[Start of section]

-- pv_equiv track=rewrite | github.com/PLeVasseur/fls | tools/changelog_assistant.py | entry_lines
-- ===== SOURCE A (Python) =====
-- from collections import defaultdict
--
-- def entry_lines(title, pr_url, tags, changes):
--     if title and pr_url:
--         first = f"- `{title} <{pr_url}>`_"
--     else:
--         first = "- TODO: fill release item title and upstream PR URL"
--
--     grouped = defaultdict(list)
--     for change in changes:
--         grouped[change["type"]].append(change)
--
--     lines = [first, "", f"  - Change tags: {', '.join(tags)}"]
--
--     for label, change_type in (
--         ("Added paragraphs", "paragraph_added"),
--         ("Removed paragraphs", "paragraph_removed"),
--         ("Changed paragraphs", "paragraph_changed"),
--         ("Role changes", "role_change"),
--         ("Term definitions added", "term_def_added"),
--         ("Term definitions removed", "term_def_removed"),
--         ("Term references added", "term_ref_added"),
--         ("Term references removed", "term_ref_removed"),
--         ("Syntax definitions added", "syntax_def_added"),
--         ("Syntax definitions removed", "syntax_def_removed"),
--         ("Syntax references added", "syntax_ref_added"),
--         ("Syntax references removed", "syntax_ref_removed"),
--         ("Literal changes", "literal_change"),
--         ("List structure changes", "list_structure_change"),
--         ("Sections added", "section_added"),
--         ("Sections removed", "section_removed"),
--         ("Definitions relocated", "definition_relocated"),
--         ("Normative shifts", "normative_shift"),
--     ):
--         records = grouped.get(change_type)
--         if not records:
--             continue
--         lines.append(f"  - {label}:")
--         for record in records:
--             if "paragraph_id" in record:
--                 lines.append(f"    - :p:`{record['paragraph_id']}`")
--             elif "section_id" in record:
--                 lines.append(f"    - :ref:`{record['section_id']}`")
--             else:
--                 lines.append(f"    - {record.get('id', '<unknown>')}")
--
--     lines.append("")
--     return lines
-- ===== SOURCE B (Python) =====
-- _CATALOG = (
--     ("Added paragraphs", "paragraph_added"),
--     ("Removed paragraphs", "paragraph_removed"),
--     ("Changed paragraphs", "paragraph_changed"),
--     ("Role changes", "role_change"),
--     ("Term definitions added", "term_def_added"),
--     ("Term definitions removed", "term_def_removed"),
--     ("Term references added", "term_ref_added"),
--     ("Term references removed", "term_ref_removed"),
--     ("Syntax definitions added", "syntax_def_added"),
--     ("Syntax definitions removed", "syntax_def_removed"),
--     ("Syntax references added", "syntax_ref_added"),
--     ("Syntax references removed", "syntax_ref_removed"),
--     ("Literal changes", "literal_change"),
--     ("List structure changes", "list_structure_change"),
--     ("Sections added", "section_added"),
--     ("Sections removed", "section_removed"),
--     ("Definitions relocated", "definition_relocated"),
--     ("Normative shifts", "normative_shift"),
-- )
--
--
-- def _line(r):
--     if "paragraph_id" in r:
--         return "    - :p:`" + r["paragraph_id"] + "`"
--     if "section_id" in r:
--         return "    - :ref:`" + r["section_id"] + "`"
--     return "    - " + r.get("id", "<unknown>")
--
--
-- def _block(label, recs):
--     if not recs:
--         return []
--     return ["  - " + label + ":"] + [_line(r) for r in recs]
--
--
-- def entry_lines(title, pr_url, tags, changes):
--     header = [
--         "- `" + title + " <" + pr_url + ">`_" if title and pr_url
--         else "- TODO: fill release item title and upstream PR URL",
--         "",
--         "  - Change tags: " + ", ".join(tags),
--     ]
--     body = [
--         line
--         for label, kind in _CATALOG
--         for line in _block(label, [c for c in changes if c["type"] == kind])
--     ]
--     return header + body + [""]
-- ===== Notes on version B (the rewrite author's own statement) =====
-- stated objective: simpler
-- what changed: Removes the defaultdict grouping pass and the mutable lines accumulator: B builds the result as header ++ concatenation of independently rendered per-category blocks (a flat comprehension over a per-category filter of changes), maintaining no dictionary and no shared state.
import Mathlib
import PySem

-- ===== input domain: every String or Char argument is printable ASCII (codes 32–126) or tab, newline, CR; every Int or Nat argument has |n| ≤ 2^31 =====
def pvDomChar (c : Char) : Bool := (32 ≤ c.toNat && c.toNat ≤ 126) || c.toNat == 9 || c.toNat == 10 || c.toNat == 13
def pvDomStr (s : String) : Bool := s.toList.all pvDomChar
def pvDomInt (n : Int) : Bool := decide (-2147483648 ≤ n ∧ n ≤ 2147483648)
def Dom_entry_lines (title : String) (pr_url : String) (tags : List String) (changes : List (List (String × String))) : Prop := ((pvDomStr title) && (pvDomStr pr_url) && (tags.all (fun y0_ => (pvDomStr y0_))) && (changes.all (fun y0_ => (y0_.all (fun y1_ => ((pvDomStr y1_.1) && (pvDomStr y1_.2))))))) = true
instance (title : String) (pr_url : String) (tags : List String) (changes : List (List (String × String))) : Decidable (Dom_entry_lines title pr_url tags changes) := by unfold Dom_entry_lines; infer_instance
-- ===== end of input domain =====

-- B replaces A's defaultdict grouping pass and mutable lines accumulator by a flat
-- concatenation of independently rendered per-category blocks (objective: simpler).

-- the fixed (label, change_type) table, identical in both Pythons
def pvCategories : List (String × String) :=
  [("Added paragraphs", "paragraph_added"),
   ("Removed paragraphs", "paragraph_removed"),
   ("Changed paragraphs", "paragraph_changed"),
   ("Role changes", "role_change"),
   ("Term definitions added", "term_def_added"),
   ("Term definitions removed", "term_def_removed"),
   ("Term references added", "term_ref_added"),
   ("Term references removed", "term_ref_removed"),
   ("Syntax definitions added", "syntax_def_added"),
   ("Syntax definitions removed", "syntax_def_removed"),
   ("Syntax references added", "syntax_ref_added"),
   ("Syntax references removed", "syntax_ref_removed"),
   ("Literal changes", "literal_change"),
   ("List structure changes", "list_structure_change"),
   ("Sections added", "section_added"),
   ("Sections removed", "section_removed"),
   ("Definitions relocated", "definition_relocated"),
   ("Normative shifts", "normative_shift")]

-- ===== PORT A =====
-- change["type"] (Pre_ guarantees the key is present; the `getD ""` default is never
-- reached inside Pre_ — in Python a missing key is a KeyError, excluded by Pre_).
def pvType (c : List (String × String)) : String :=
  ((PySem.Dict.mk c).get? "type").getD ""

-- A's per-record branch (:p: / :ref: / id line), via the dict API as A writes it
def pvRecordLine (r : List (String × String)) : String :=
  if (PySem.Dict.mk r).contains "paragraph_id" then
    "    - :p:`" ++ ((PySem.Dict.mk r).get? "paragraph_id").getD "" ++ "`"
  else if (PySem.Dict.mk r).contains "section_id" then
    "    - :ref:`" ++ ((PySem.Dict.mk r).get? "section_id").getD "" ++ "`"
  else
    "    - " ++ (PySem.Dict.mk r).getD "id" "<unknown>"

def entry_lines (title : String) (pr_url : String) (tags : List String) (changes : List (List (String × String))) : List String :=
  let first :=
    if title ≠ "" ∧ pr_url ≠ "" then "- `" ++ title ++ " <" ++ pr_url ++ ">`_"
    else "- TODO: fill release item title and upstream PR URL"
  -- grouped = defaultdict(list); for change in changes: grouped[change["type"]].append(change)
  let grouped : PySem.Dict String (List (List (String × String))) :=
    changes.foldl (fun d c => d.modify (pvType c) [] (· ++ [c])) PySem.Dict.empty
  let lines := [first, "", "  - Change tags: " ++ PySem.Str.join ", " tags]
  let lines := pvCategories.foldl (fun lines lc =>
    match grouped.get? lc.2 with
    | none => lines                                -- records falsy: continue
    | some records =>
      if records.isEmpty then lines                -- records falsy: continue
      else records.foldl (fun ls r => ls ++ [pvRecordLine r])
             (lines ++ ["  - " ++ lc.1 ++ ":"])) lines
  lines ++ [""]

-- ===== PORT B =====
-- B's per-record line: plain first-match association-list lookups (Python dict `in` / [] / .get)
def pvLineB (r : List (String × String)) : String :=
  match r.lookup "paragraph_id" with
  | some p => "    - :p:`" ++ p ++ "`"
  | none =>
    match r.lookup "section_id" with
    | some s => "    - :ref:`" ++ s ++ "`"
    | none => "    - " ++ (r.lookup "id").getD "<unknown>"

-- B's _block: empty for no records, otherwise a heading consed onto the rendered records
def pvBlockB (label : String) (recs : List (List (String × String))) : List String :=
  match recs with
  | [] => []
  | _ => ("  - " ++ label ++ ":") :: recs.map pvLineB

def entry_lines_alt (title : String) (pr_url : String) (tags : List String) (changes : List (List (String × String))) : List String :=
  let header :=
    [if title ≠ "" ∧ pr_url ≠ "" then "- `" ++ title ++ " <" ++ pr_url ++ ">`_"
     else "- TODO: fill release item title and upstream PR URL",
     "",
     "  - Change tags: " ++ PySem.Str.join ", " tags]
  let body := pvCategories.flatMap (fun p =>
    pvBlockB p.1 (changes.filter (fun c => (c.lookup "type").getD "" == p.2)))
  header ++ body ++ [""]

-- ===== PRECONDITION & SPEC =====
-- Pre_ excludes changes lacking a "type" key: Python A (and B) raise KeyError there.
def Pre_entry_lines (title : String) (pr_url : String) (tags : List String) (changes : List (List (String × String))) : Prop :=
  ∀ c ∈ changes, (PySem.Dict.mk c).contains "type" = true
instance (title : String) (pr_url : String) (tags : List String) (changes : List (List (String × String))) : Decidable (Pre_entry_lines title pr_url tags changes) := by unfold Pre_entry_lines; infer_instance

def pvWitness_entry_lines : String × String × List String × (List (List (String × String))) :=
  ("T", "http://u", ["t1"], [[("type", "section_added"), ("section_id", "s1")]])

def Spec_entry_lines (title : String) (pr_url : String) (tags : List String) (changes : List (List (String × String))) (out : List String) : Prop := out = entry_lines_alt title pr_url tags changes
instance (title : String) (pr_url : String) (tags : List String) (changes : List (List (String × String))) (out : List String) : Decidable (Spec_entry_lines title pr_url tags changes out) := by unfold Spec_entry_lines; infer_instance

-- ===== CLAIM =====
def Claim_equal_entry_lines : Prop := ∀ (title : String) (pr_url : String) (tags : List String) (changes : List (List (String × String))), Dom_entry_lines title pr_url tags changes → Pre_entry_lines title pr_url tags changes → Spec_entry_lines title pr_url tags changes (entry_lines title pr_url tags changes)

-- ===== LEMMAS AND PROOFS =====

-- the dict API A uses is first-match lookup on the association list
theorem pv_get?_mk_eq_lookup (c : List (String × String)) (k : String) :
    (PySem.Dict.mk c).get? k = c.lookup k := by
  induction c with
  | nil => simp [PySem.Dict.get?]
  | cons p rest ih =>
    obtain ⟨a, v⟩ := p
    rw [PySem.Dict.get?_mk_cons]
    by_cases h : a = k
    · simp [h, List.lookup]
    · have h2 : (k == a) = false := by simp [Ne.symm h]
      simp [h, List.lookup, h2, ih]

-- the two per-record renderers agree
theorem pv_line_eq (r : List (String × String)) : pvRecordLine r = pvLineB r := by
  unfold pvRecordLine pvLineB
  rw [PySem.Dict.contains_eq_isSome_get?, PySem.Dict.contains_eq_isSome_get?,
      PySem.Dict.getD_eq_get?_getD, pv_get?_mk_eq_lookup, pv_get?_mk_eq_lookup,
      pv_get?_mk_eq_lookup]
  cases r.lookup "paragraph_id" <;> cases r.lookup "section_id" <;> simp

-- A's grouping dict, looked up with default [], is exactly B's filter of changes.
theorem pv_getD_grouped (changes : List (List (String × String))) (ct : String) :
    (changes.foldl (fun d c => d.modify (pvType c) [] (· ++ [c]))
        (PySem.Dict.empty : PySem.Dict String (List (List (String × String))))).getD ct []
      = changes.filter (fun c => (c.lookup "type").getD "" == ct) := by
  have h : changes.foldl (fun d c => d.modify (pvType c) [] (· ++ [c]))
        (PySem.Dict.empty : PySem.Dict String (List (List (String × String))))
      = (changes.map (fun c => (pvType c, c))).foldl
          (fun d p => d.modify p.1 [] (· ++ [p.2])) PySem.Dict.empty := by
    rw [List.foldl_map]
  rw [h, PySem.Dict.getD_foldl_modify_append, PySem.Dict.getD_empty]
  have hp : (fun c : List (String × String) => pvType c == ct)
      = (fun c => (c.lookup "type").getD "" == ct) := by
    funext c; simp [pvType, pv_get?_mk_eq_lookup]
  simp [List.filter_map, Function.comp_def, ← hp]

-- A's per-category step appends exactly B's block
theorem pv_step_eq (changes : List (List (String × String))) (lines : List String)
    (lc : String × String) :
    (match (changes.foldl (fun d c => d.modify (pvType c) [] (· ++ [c]))
        (PySem.Dict.empty : PySem.Dict String (List (List (String × String))))).get? lc.2 with
     | none => lines
     | some records =>
       if records.isEmpty then lines
       else records.foldl (fun ls r => ls ++ [pvRecordLine r]) (lines ++ ["  - " ++ lc.1 ++ ":"]))
    = lines ++ pvBlockB lc.1 (changes.filter (fun c => (c.lookup "type").getD "" == lc.2)) := by
  have hd := pv_getD_grouped changes lc.2
  cases hg : (changes.foldl (fun d c => d.modify (pvType c) [] (· ++ [c]))
      (PySem.Dict.empty : PySem.Dict String (List (List (String × String))))).get? lc.2 with
  | none =>
    rw [PySem.Dict.getD_eq_get?_getD, hg] at hd
    simp only [Option.getD_none] at hd
    rw [← hd]
    simp [pvBlockB]
  | some records =>
    rw [PySem.Dict.getD_eq_get?_getD, hg, Option.getD_some] at hd
    rw [← hd]
    cases records with
    | nil => simp [pvBlockB]
    | cons r rs =>
      simp only [List.isEmpty_cons, pvBlockB, Bool.false_eq_true, if_false]
      rw [PySem.List.foldl_append_singleton_eq_map]
      simp [pv_line_eq]

-- ===== VERDICT =====
theorem entry_lines_spec : Claim_equal_entry_lines := by
  intro title pr_url tags changes _ _
  unfold Spec_entry_lines entry_lines entry_lines_alt
  dsimp only
  rw [List.foldl_ext _
      (fun lines (lc : String × String) =>
        lines ++ pvBlockB lc.1 (changes.filter (fun c => (c.lookup "type").getD "" == lc.2)))
      _ (fun l lc _ => pv_step_eq changes l lc),
    PySem.List.foldl_append_eq_flatMap]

[End of section]

Task requirements -
Scan the records for the string "shifts". Copy each line in which it appears.

Response -
--         ("Normative shifts", "normative_shift"),
--     ("Normative shifts", "normative_shift"),
   ("Normative shifts", "normative_shift")]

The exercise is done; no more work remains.